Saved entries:
---+---

-- pv_equiv track=rewrite | github.com/brycewestheimer/autofragment-public | src/autofragment/multilevel/assignment.py | assign_by_residue
-- ===== SOURCE A (Python) =====
-- from typing import Any, Callable, Dict, List, Optional, Set, Tuple
--
-- def assign_by_residue(
--     residue_ids: List[str],
--     qm_residues: List[str],
-- ) -> Tuple[Set[int], Set[int]]:
--     """Assign atoms to QM or MM region based on residue name.
--
--     Args:
--         residue_ids: List of residue identifiers for each atom.
--             Can include residue name and number, e.g., ["ALA1", "GLY2", "WAT1"].
--         qm_residues: Residue identifiers that should be in QM region.
--
--     Returns:
--         Tuple of (qm_atoms, mm_atoms) as sets of atom indices.
--
--     Example:
--         >>> residues = ["ALA", "ALA", "GLY", "WAT", "WAT"]
--         >>> qm, mm = assign_by_residue(residues, ["ALA", "GLY"])
--         >>> qm  # {0, 1, 2}
--         >>> mm  # {3, 4}
--     """
--     qm_residue_set = set(qm_residues)
--     qm_atoms: Set[int] = set()
--     mm_atoms: Set[int] = set()
--
--     for i, residue in enumerate(residue_ids):
--         if residue in qm_residue_set:
--             qm_atoms.add(i)
--         else:
--             mm_atoms.add(i)
--
--     return qm_atoms, mm_atoms
-- ===== SOURCE B (Python) =====
-- from typing import List, Set, Tuple
--
-- def assign_by_residue(
--     residue_ids: List[str],
--     qm_residues: List[str],
-- ) -> Tuple[Set[int], Set[int]]:
--     """Divide-and-conquer: split the index range in half, partition each half
--     recursively, and merge the two partitions by set union."""
--     qm_set = set(qm_residues)
--
--     def solve(lo: int, hi: int) -> Tuple[Set[int], Set[int]]:
--         if hi - lo == 1:
--             if residue_ids[lo] in qm_set:
--                 return {lo}, set()
--             return set(), {lo}
--         mid = lo + (hi - lo) // 2
--         q1, m1 = solve(lo, mid)
--         q2, m2 = solve(mid, hi)
--         return q1 | q2, m1 | m2
--
--     if not residue_ids:
--         return set(), set()
--     return solve(0, len(residue_ids))
-- ===== Notes on version B (the rewrite author's own statement) =====
-- stated objective: alternative
-- what changed: A's single linear pass with a two-way branch per index is replaced by a divide-and-conquer recursion: the index range is split in half, each half is partitioned recursively, and the two partitions are merged with set unions.
import Mathlib
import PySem

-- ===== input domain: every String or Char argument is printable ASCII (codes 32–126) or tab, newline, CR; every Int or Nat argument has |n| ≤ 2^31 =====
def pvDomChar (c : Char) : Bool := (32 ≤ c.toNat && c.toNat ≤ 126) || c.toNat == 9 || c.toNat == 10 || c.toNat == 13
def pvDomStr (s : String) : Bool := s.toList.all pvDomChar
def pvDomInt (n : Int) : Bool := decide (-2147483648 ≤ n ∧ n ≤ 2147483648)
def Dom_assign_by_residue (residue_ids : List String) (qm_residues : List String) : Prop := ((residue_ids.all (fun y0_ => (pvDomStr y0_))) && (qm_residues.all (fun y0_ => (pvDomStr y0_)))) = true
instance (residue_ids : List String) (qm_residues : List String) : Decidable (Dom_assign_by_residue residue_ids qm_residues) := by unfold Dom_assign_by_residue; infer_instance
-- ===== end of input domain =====

-- B replaces A's single linear two-way-branch pass by a divide-and-conquer recursion
-- (split the index range in half, partition each half, merge with set unions); objective: alternative.

-- ===== PORT A =====
def assign_by_residue (residue_ids : List String) (qm_residues : List String) : List Int × List Int :=
  let qm_residue_set : PySem.Set String := PySem.Set.ofList qm_residues
  (PySem.List.enumerate residue_ids).foldl
    (fun (st : PySem.Set Int × PySem.Set Int) p =>
      if PySem.Set.contains qm_residue_set p.2 then (PySem.Set.add st.1 p.1, st.2)
      else (st.1, PySem.Set.add st.2 p.1))
    (PySem.Set.empty, PySem.Set.empty)

-- ===== PORT B =====
-- inner 'solve(lo, hi)' of Source B; recursion on the width of the index range
def pvSolveB (ids : List String) (qset : PySem.Set String) (lo hi : Int) : PySem.Set Int × PySem.Set Int :=
  if hi - lo = 1 then
    match PySem.List.pyGet? ids lo with
    | some r => if PySem.Set.contains qset r then ([lo], ([] : List Int)) else ([], [lo])
    | none => ([], [])  -- unreachable from the entry (lo stays in range; Python would raise IndexError)
  else if hi - lo ≤ 0 then ([], [])  -- totality guard; the entry never reaches hi ≤ lo (Python would recurse forever)
  else
    let mid := lo + PySem.Int.floordiv (hi - lo) 2
    let p1 := pvSolveB ids qset lo mid
    let p2 := pvSolveB ids qset mid hi
    (PySem.Set.union p1.1 p2.1, PySem.Set.union p1.2 p2.2)
termination_by (hi - lo).toNat
decreasing_by
  · rw [PySem.Int.floordiv_eq_ediv_of_pos (by norm_num)]; omega
  · rw [PySem.Int.floordiv_eq_ediv_of_pos (by norm_num)]; omega

def assign_by_residue_alt (residue_ids : List String) (qm_residues : List String) : List Int × List Int :=
  let qm_set : PySem.Set String := PySem.Set.ofList qm_residues
  if residue_ids.isEmpty then ([], [])
  else pvSolveB residue_ids qm_set 0 residue_ids.length

-- ===== PRECONDITION & SPEC =====
def Spec_assign_by_residue (residue_ids : List String) (qm_residues : List String) (out : List Int × List Int) : Prop := out = assign_by_residue_alt residue_ids qm_residues
instance (residue_ids : List String) (qm_residues : List String) (out : List Int × List Int) : Decidable (Spec_assign_by_residue residue_ids qm_residues out) := by unfold Spec_assign_by_residue; infer_instance

-- ===== CLAIM (what is proved, stated in full; the proofs are below) =====
def Claim_equal_assign_by_residue : Prop := ∀ (residue_ids : List String) (qm_residues : List String), Dom_assign_by_residue residue_ids qm_residues → Spec_assign_by_residue residue_ids qm_residues (assign_by_residue residue_ids qm_residues)

-- ===== LEMMAS AND PROOFS =====

-- indices of the atoms of xs (enumerated from s) whose residue satisfies c
def pvPartL (c : String → Bool) (s : Int) (xs : List String) : List Int :=
  ((PySem.List.enumerate xs s).filter (fun p => c p.2)).map (·.1)

-- the same index set, expressed as a filter of the index range [lo, hi)
def pvIdx (ids : List String) (c : String → Bool) (lo hi : Int) : List Int :=
  (PySem.List.pyRange lo hi 1).filter (fun i =>
    match PySem.List.pyGet? ids i with | some r => c r | none => false)

theorem pvPartL_cons (c : String → Bool) (s : Int) (x : String) (xs : List String) :
    pvPartL c s (x :: xs) = (if c x then [s] else []) ++ pvPartL c (s+1) xs := by
  simp only [pvPartL, PySem.List.enumerate_cons, List.filter_cons]
  by_cases hx : c x <;> simp [hx]

-- the A-side fold accumulates exactly the two index lists
theorem pvFoldA (c : String → Bool) :
    ∀ (xs : List String) (s : Int) (q m : List Int),
      (∀ i ∈ q, i < s) → (∀ i ∈ m, i < s) →
      (PySem.List.enumerate xs s).foldl
        (fun (st : PySem.Set Int × PySem.Set Int) p =>
          if c p.2 then (PySem.Set.add st.1 p.1, st.2)
          else (st.1, PySem.Set.add st.2 p.1)) (q, m)
        = (q ++ pvPartL c s xs, m ++ pvPartL (fun r => !c r) s xs) := by
  intro xs
  induction xs with
  | nil => intro s q m _ _; simp [pvPartL, PySem.List.enumerate]
  | cons x xs ih =>
    intro s q m hq hm
    rw [PySem.List.enumerate_cons, List.foldl_cons]
    by_cases hx : c x = true
    · have hfresh : (s : Int) ∉ q := fun hs => absurd (hq s hs) (lt_irrefl s)
      rw [if_pos hx, PySem.Set.add_of_not_mem hfresh]
      rw [ih (s+1) (q ++ [s]) m ?_ ?_]
      · rw [pvPartL_cons, pvPartL_cons, if_pos hx, if_neg (by simp [hx])]
        simp
      · intro i hi
        rcases List.mem_append.mp hi with h1 | h1
        · exact lt_trans (hq i h1) (by omega)
        · simp at h1; omega
      · intro i hi; exact lt_trans (hm i hi) (by omega)
    · have hfresh : (s : Int) ∉ m := fun hs => absurd (hm s hs) (lt_irrefl s)
      rw [if_neg hx, PySem.Set.add_of_not_mem hfresh]
      rw [ih (s+1) q (m ++ [s]) ?_ ?_]
      · rw [pvPartL_cons, pvPartL_cons, if_neg hx, if_pos (by simp [hx])]
        simp
      · intro i hi; exact lt_trans (hq i hi) (by omega)
      · intro i hi
        rcases List.mem_append.mp hi with h1 | h1
        · exact lt_trans (hm i h1) (by omega)
        · simp at h1; omega

-- pvPartL over a suffix of ids equals the range-filter form over the full list
theorem pvPartL_eq_pvIdx (ids : List String) (c : String → Bool) :
    ∀ (xs : List String) (s : Int), 0 ≤ s → ids.drop s.toNat = xs →
      s + xs.length = ids.length → pvPartL c s xs = pvIdx ids c s ids.length := by
  intro xs
  induction xs with
  | nil =>
    intro s _ _ hlen
    have hs : s = (ids.length : Int) := by simpa using hlen
    subst hs
    simp [pvPartL, pvIdx, PySem.List.enumerate, PySem.List.pyRange_one_eq_nil le_rfl]
  | cons x xs ih =>
    intro s hs hdrop hlen
    have hslt : s < (ids.length : Int) := by simp at hlen ⊢; omega
    have hget : PySem.List.pyGet? ids s = some x := by
      have h0 : ids[s.toNat]? = some x := by
        have h := congrArg (fun l : List String => l[0]?) hdrop
        simpa using h
      rw [PySem.List.pyGet?_of_nonneg ids hs]
      exact h0
    rw [pvPartL_cons]
    unfold pvIdx
    rw [PySem.List.pyRange_one_cons hslt, List.filter_cons]
    have hdrop' : ids.drop (s+1).toNat = xs := by
      have : (s+1).toNat = s.toNat + 1 := by omega
      rw [this, ← List.drop_drop, hdrop]
      simp
    have htail := ih (s+1) (by omega) hdrop' (by simp at hlen ⊢; omega)
    rw [pvPartL] at htail
    simp only [hget]
    by_cases hx : c x <;>
      simp [hx, htail, pvPartL, pvIdx]

theorem pvIdx_nodup (ids : List String) (c : String → Bool) (lo hi : Int) :
    (pvIdx ids c lo hi).Nodup :=
  (PySem.List.nodup_pyRange_one lo hi).filter _

theorem pvIdx_mem (ids : List String) (c : String → Bool) (lo hi : Int) :
    ∀ i ∈ pvIdx ids c lo hi, lo ≤ i ∧ i < hi := by
  intro i hi'
  have := (List.mem_filter.mp hi').1
  exact PySem.List.mem_pyRange_one.mp this

theorem pvIdx_split (ids : List String) (c : String → Bool) (lo mid hi : Int)
    (h1 : lo ≤ mid) (h2 : mid ≤ hi) :
    pvIdx ids c lo hi = pvIdx ids c lo mid ++ pvIdx ids c mid hi := by
  unfold pvIdx
  rw [PySem.List.pyRange_one_append lo mid hi h1 h2, List.filter_append]

-- union of the two halves' index sets is concatenation (disjoint, ordered halves)
theorem pvUnion_split (ids : List String) (c : String → Bool) (lo mid hi : Int)
    (h1 : lo ≤ mid) (h2 : mid ≤ hi) :
    PySem.Set.union (pvIdx ids c lo mid) (pvIdx ids c mid hi) = pvIdx ids c lo hi := by
  rw [pvIdx_split ids c lo mid hi h1 h2]
  have hdisj : ∀ x ∈ pvIdx ids c mid hi, x ∉ pvIdx ids c lo mid := by
    intro x hx hx'
    have b1 := pvIdx_mem ids c mid hi x hx
    have b2 := pvIdx_mem ids c lo mid x hx'
    omega
  show PySem.Set.update _ _ = _
  rw [PySem.Set.update_eq_append_of_disjoint _ _ (pvIdx_nodup ids c mid hi) hdisj]

-- the divide-and-conquer solver computes the two range-filter index sets
theorem pvSolveB_eq (ids : List String) (qset : PySem.Set String) :
    ∀ (n : Nat) (lo hi : Int), (hi - lo).toNat = n → 0 ≤ lo → 1 ≤ hi - lo →
      hi ≤ ids.length →
      pvSolveB ids qset lo hi =
        (pvIdx ids (fun r => PySem.Set.contains qset r) lo hi,
         pvIdx ids (fun r => !PySem.Set.contains qset r) lo hi) := by
  intro n
  induction n using Nat.strong_induction_on with
  | _ n ih =>
    intro lo hi hn hlo hwidth hhi
    rw [pvSolveB]
    by_cases h1 : hi - lo = 1
    · rw [if_pos h1]
      have hhi' : hi = lo + 1 := by omega
      have hget : PySem.List.pyGet? ids lo = some (ids.get ⟨lo.toNat, by omega⟩) := by
        rw [PySem.List.pyGet?_of_nonneg ids hlo]
        simp [List.getElem?_eq_getElem (by omega : lo.toNat < ids.length)]
      rw [hget]
      subst hhi'
      unfold pvIdx
      rw [PySem.List.pyRange_one_singleton]
      simp only [List.filter_cons, List.filter_nil]
      rw [hget]
      by_cases hc : ids[lo.toNat] ∈ qset <;> simp [hc]
    · rw [if_neg h1, if_neg (by omega)]
      have hfd : PySem.Int.floordiv (hi - lo) 2 = (hi - lo) / 2 :=
        PySem.Int.floordiv_eq_ediv_of_pos (by norm_num)
      set mid := lo + PySem.Int.floordiv (hi - lo) 2 with hmid
      have hm1 : lo + 1 ≤ mid := by rw [hmid, hfd]; omega
      have hm2 : mid + 1 ≤ hi := by rw [hmid, hfd]; omega
      show (PySem.Set.union (pvSolveB ids qset lo mid).1 (pvSolveB ids qset mid hi).1,
            PySem.Set.union (pvSolveB ids qset lo mid).2 (pvSolveB ids qset mid hi).2) = _
      rw [ih (mid - lo).toNat (by omega) lo mid rfl hlo (by omega) (by omega),
          ih (hi - mid).toNat (by omega) mid hi rfl (by omega) (by omega) hhi]
      simp only
      rw [pvUnion_split ids _ lo mid hi (by omega) (by omega)]
      rw [pvUnion_split ids _ lo mid hi (by omega) (by omega)]

-- ===== VERDICT (by name: the statement is the Claim_ definition above) =====
theorem assign_by_residue_spec : Claim_equal_assign_by_residue := by
  intro residue_ids qm_residues _
  unfold Spec_assign_by_residue assign_by_residue assign_by_residue_alt
  set qset : PySem.Set String := PySem.Set.ofList qm_residues with hq
  have hA := pvFoldA (fun r => PySem.Set.contains qset r) residue_ids 0 [] []
    (by simp) (by simp)
  simp only [PySem.Set.empty] at hA ⊢
  rw [hA]
  cases residue_ids with
  | nil => simp [pvPartL, PySem.List.enumerate]
  | cons x xs =>
    rw [if_neg (by simp)]
    rw [pvSolveB_eq (x :: xs) qset ((x :: xs).length : Nat) 0 ((x :: xs).length : Int)
      (by simp) le_rfl (by simp) le_rfl]
    rw [pvPartL_eq_pvIdx (x :: xs) _ (x :: xs) 0 le_rfl (by simp) (by simp)]
    rw [pvPartL_eq_pvIdx (x :: xs) _ (x :: xs) 0 le_rfl (by simp) (by simp)]
    simp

---+---

#### Assignment
Going back over the entries above, copy word for word every line from the one that has "def pvPartL (c" on through the one that has "-- the A-side".

#### Output of the exercise
def pvPartL (c : String → Bool) (s : Int) (xs : List String) : List Int :=
  ((PySem.List.enumerate xs s).filter (fun p => c p.2)).map (·.1)

-- the same index set, expressed as a filter of the index range [lo, hi)
def pvIdx (ids : List String) (c : String → Bool) (lo hi : Int) : List Int :=
  (PySem.List.pyRange lo hi 1).filter (fun i =>
    match PySem.List.pyGet? ids i with | some r => c r | none => false)

theorem pvPartL_cons (c : String → Bool) (s : Int) (x : String) (xs : List String) :
    pvPartL c s (x :: xs) = (if c x then [s] else []) ++ pvPartL c (s+1) xs := by
  simp only [pvPartL, PySem.List.enumerate_cons, List.filter_cons]
  by_cases hx : c x <;> simp [hx]

-- the A-side fold accumulates exactly the two index lists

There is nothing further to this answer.